**Task directions**
Reproduce word for word the lines between those holding "-- then partition" and "after the loop", inclusive, and nothing else from the data below.

Collected data entries
-- Opening Marker --
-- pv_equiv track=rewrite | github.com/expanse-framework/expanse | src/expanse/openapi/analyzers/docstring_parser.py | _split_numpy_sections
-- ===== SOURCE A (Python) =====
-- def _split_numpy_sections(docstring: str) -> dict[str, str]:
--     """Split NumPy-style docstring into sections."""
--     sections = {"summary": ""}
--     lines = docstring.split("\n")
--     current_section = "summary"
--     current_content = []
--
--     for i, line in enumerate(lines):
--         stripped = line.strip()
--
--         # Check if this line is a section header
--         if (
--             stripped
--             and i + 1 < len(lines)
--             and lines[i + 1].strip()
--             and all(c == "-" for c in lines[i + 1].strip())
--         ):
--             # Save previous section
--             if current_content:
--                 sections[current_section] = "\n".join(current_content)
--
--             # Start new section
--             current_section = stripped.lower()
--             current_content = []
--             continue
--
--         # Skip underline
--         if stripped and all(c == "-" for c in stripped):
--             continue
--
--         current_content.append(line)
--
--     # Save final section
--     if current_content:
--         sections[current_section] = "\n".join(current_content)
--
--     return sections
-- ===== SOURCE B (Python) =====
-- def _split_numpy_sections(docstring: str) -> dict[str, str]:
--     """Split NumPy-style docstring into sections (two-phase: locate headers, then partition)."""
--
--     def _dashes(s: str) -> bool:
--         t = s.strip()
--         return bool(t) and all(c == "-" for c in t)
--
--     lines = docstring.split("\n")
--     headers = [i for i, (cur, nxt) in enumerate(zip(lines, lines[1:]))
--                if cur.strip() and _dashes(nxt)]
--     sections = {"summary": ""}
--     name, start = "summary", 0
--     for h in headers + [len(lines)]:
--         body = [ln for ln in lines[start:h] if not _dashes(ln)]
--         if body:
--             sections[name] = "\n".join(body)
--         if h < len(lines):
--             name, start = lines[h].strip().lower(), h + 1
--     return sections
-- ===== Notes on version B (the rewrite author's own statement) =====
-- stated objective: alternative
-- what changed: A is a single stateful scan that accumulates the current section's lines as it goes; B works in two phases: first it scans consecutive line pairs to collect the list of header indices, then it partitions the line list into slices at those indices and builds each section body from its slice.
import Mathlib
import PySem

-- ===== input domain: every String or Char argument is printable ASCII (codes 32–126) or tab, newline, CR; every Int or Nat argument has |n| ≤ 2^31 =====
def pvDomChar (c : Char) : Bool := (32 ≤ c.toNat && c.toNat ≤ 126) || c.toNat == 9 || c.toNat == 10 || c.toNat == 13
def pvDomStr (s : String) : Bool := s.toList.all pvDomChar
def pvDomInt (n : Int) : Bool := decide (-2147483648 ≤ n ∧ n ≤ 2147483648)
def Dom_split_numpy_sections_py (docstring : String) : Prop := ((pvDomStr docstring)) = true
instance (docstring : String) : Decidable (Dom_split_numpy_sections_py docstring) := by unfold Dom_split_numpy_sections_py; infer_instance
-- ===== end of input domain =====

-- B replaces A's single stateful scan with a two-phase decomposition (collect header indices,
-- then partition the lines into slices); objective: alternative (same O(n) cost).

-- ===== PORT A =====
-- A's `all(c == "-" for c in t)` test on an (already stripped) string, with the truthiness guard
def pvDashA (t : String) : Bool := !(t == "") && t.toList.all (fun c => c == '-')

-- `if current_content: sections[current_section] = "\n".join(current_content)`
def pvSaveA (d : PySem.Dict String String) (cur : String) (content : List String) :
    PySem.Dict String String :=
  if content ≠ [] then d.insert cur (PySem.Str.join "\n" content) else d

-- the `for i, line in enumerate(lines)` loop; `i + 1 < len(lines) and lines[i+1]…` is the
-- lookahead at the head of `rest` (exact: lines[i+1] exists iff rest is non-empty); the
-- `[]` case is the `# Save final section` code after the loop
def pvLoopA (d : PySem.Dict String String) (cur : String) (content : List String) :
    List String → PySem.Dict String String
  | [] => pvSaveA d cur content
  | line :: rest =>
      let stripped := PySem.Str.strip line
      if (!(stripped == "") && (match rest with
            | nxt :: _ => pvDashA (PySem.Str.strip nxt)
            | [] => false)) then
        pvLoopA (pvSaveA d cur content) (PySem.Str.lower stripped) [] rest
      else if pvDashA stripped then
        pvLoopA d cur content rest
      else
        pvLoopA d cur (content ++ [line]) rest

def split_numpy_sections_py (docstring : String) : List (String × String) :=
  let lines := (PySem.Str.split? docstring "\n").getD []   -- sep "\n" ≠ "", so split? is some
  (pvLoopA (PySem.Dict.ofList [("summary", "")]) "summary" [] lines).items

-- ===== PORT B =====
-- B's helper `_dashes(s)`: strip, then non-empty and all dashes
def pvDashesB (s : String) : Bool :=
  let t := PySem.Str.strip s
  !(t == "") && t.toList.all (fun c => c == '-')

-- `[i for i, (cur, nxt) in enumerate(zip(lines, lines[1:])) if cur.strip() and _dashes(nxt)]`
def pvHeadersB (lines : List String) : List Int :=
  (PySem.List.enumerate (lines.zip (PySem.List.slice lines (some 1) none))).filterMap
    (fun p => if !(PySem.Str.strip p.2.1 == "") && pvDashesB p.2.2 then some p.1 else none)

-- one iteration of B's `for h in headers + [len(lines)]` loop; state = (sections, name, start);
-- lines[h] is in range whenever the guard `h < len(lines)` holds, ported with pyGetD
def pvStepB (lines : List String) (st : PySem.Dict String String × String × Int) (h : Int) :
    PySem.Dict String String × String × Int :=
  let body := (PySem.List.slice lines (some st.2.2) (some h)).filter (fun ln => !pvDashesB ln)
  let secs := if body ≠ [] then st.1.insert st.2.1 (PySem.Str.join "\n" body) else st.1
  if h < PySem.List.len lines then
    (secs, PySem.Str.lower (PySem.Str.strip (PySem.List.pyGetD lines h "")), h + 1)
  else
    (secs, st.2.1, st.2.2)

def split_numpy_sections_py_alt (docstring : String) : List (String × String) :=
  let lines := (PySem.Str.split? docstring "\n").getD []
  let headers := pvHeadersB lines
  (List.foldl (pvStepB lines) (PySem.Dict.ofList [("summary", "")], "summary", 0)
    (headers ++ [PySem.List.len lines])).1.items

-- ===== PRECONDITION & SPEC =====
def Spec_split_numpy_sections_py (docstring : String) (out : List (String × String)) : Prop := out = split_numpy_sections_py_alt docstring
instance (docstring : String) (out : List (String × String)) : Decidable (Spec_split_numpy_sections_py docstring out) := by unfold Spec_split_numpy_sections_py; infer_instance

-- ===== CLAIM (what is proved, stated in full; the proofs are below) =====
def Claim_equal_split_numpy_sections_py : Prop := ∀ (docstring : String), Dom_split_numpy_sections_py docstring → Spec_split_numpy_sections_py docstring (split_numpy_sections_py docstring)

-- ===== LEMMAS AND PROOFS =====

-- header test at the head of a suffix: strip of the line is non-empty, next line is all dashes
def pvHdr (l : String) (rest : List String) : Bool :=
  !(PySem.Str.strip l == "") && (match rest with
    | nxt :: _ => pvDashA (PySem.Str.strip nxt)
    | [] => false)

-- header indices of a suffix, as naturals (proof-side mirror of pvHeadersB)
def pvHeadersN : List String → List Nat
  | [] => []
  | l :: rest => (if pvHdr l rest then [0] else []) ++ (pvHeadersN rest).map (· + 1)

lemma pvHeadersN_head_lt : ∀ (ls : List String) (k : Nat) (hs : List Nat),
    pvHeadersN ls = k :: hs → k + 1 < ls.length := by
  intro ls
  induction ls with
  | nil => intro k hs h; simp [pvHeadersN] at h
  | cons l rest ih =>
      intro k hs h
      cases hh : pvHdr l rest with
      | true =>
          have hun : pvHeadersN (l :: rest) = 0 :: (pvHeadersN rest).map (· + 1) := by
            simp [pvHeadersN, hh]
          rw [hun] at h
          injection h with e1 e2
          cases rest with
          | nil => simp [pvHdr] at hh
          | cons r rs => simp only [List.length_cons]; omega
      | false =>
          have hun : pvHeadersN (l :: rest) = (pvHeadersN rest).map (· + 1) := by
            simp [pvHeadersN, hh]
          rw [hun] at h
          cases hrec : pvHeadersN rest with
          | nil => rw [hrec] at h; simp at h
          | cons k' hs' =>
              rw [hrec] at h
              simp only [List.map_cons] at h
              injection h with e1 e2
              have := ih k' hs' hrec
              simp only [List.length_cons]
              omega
-- Closing Marker --
**Your response**
-- then partition the lines into slices); objective: alternative (same O(n) cost).

-- ===== PORT A =====
-- A's `all(c == "-" for c in t)` test on an (already stripped) string, with the truthiness guard
def pvDashA (t : String) : Bool := !(t == "") && t.toList.all (fun c => c == '-')

-- `if current_content: sections[current_section] = "\n".join(current_content)`
def pvSaveA (d : PySem.Dict String String) (cur : String) (content : List String) :
    PySem.Dict String String :=
  if content ≠ [] then d.insert cur (PySem.Str.join "\n" content) else d

-- the `for i, line in enumerate(lines)` loop; `i + 1 < len(lines) and lines[i+1]…` is the
-- lookahead at the head of `rest` (exact: lines[i+1] exists iff rest is non-empty); the
-- `[]` case is the `# Save final section` code after the loop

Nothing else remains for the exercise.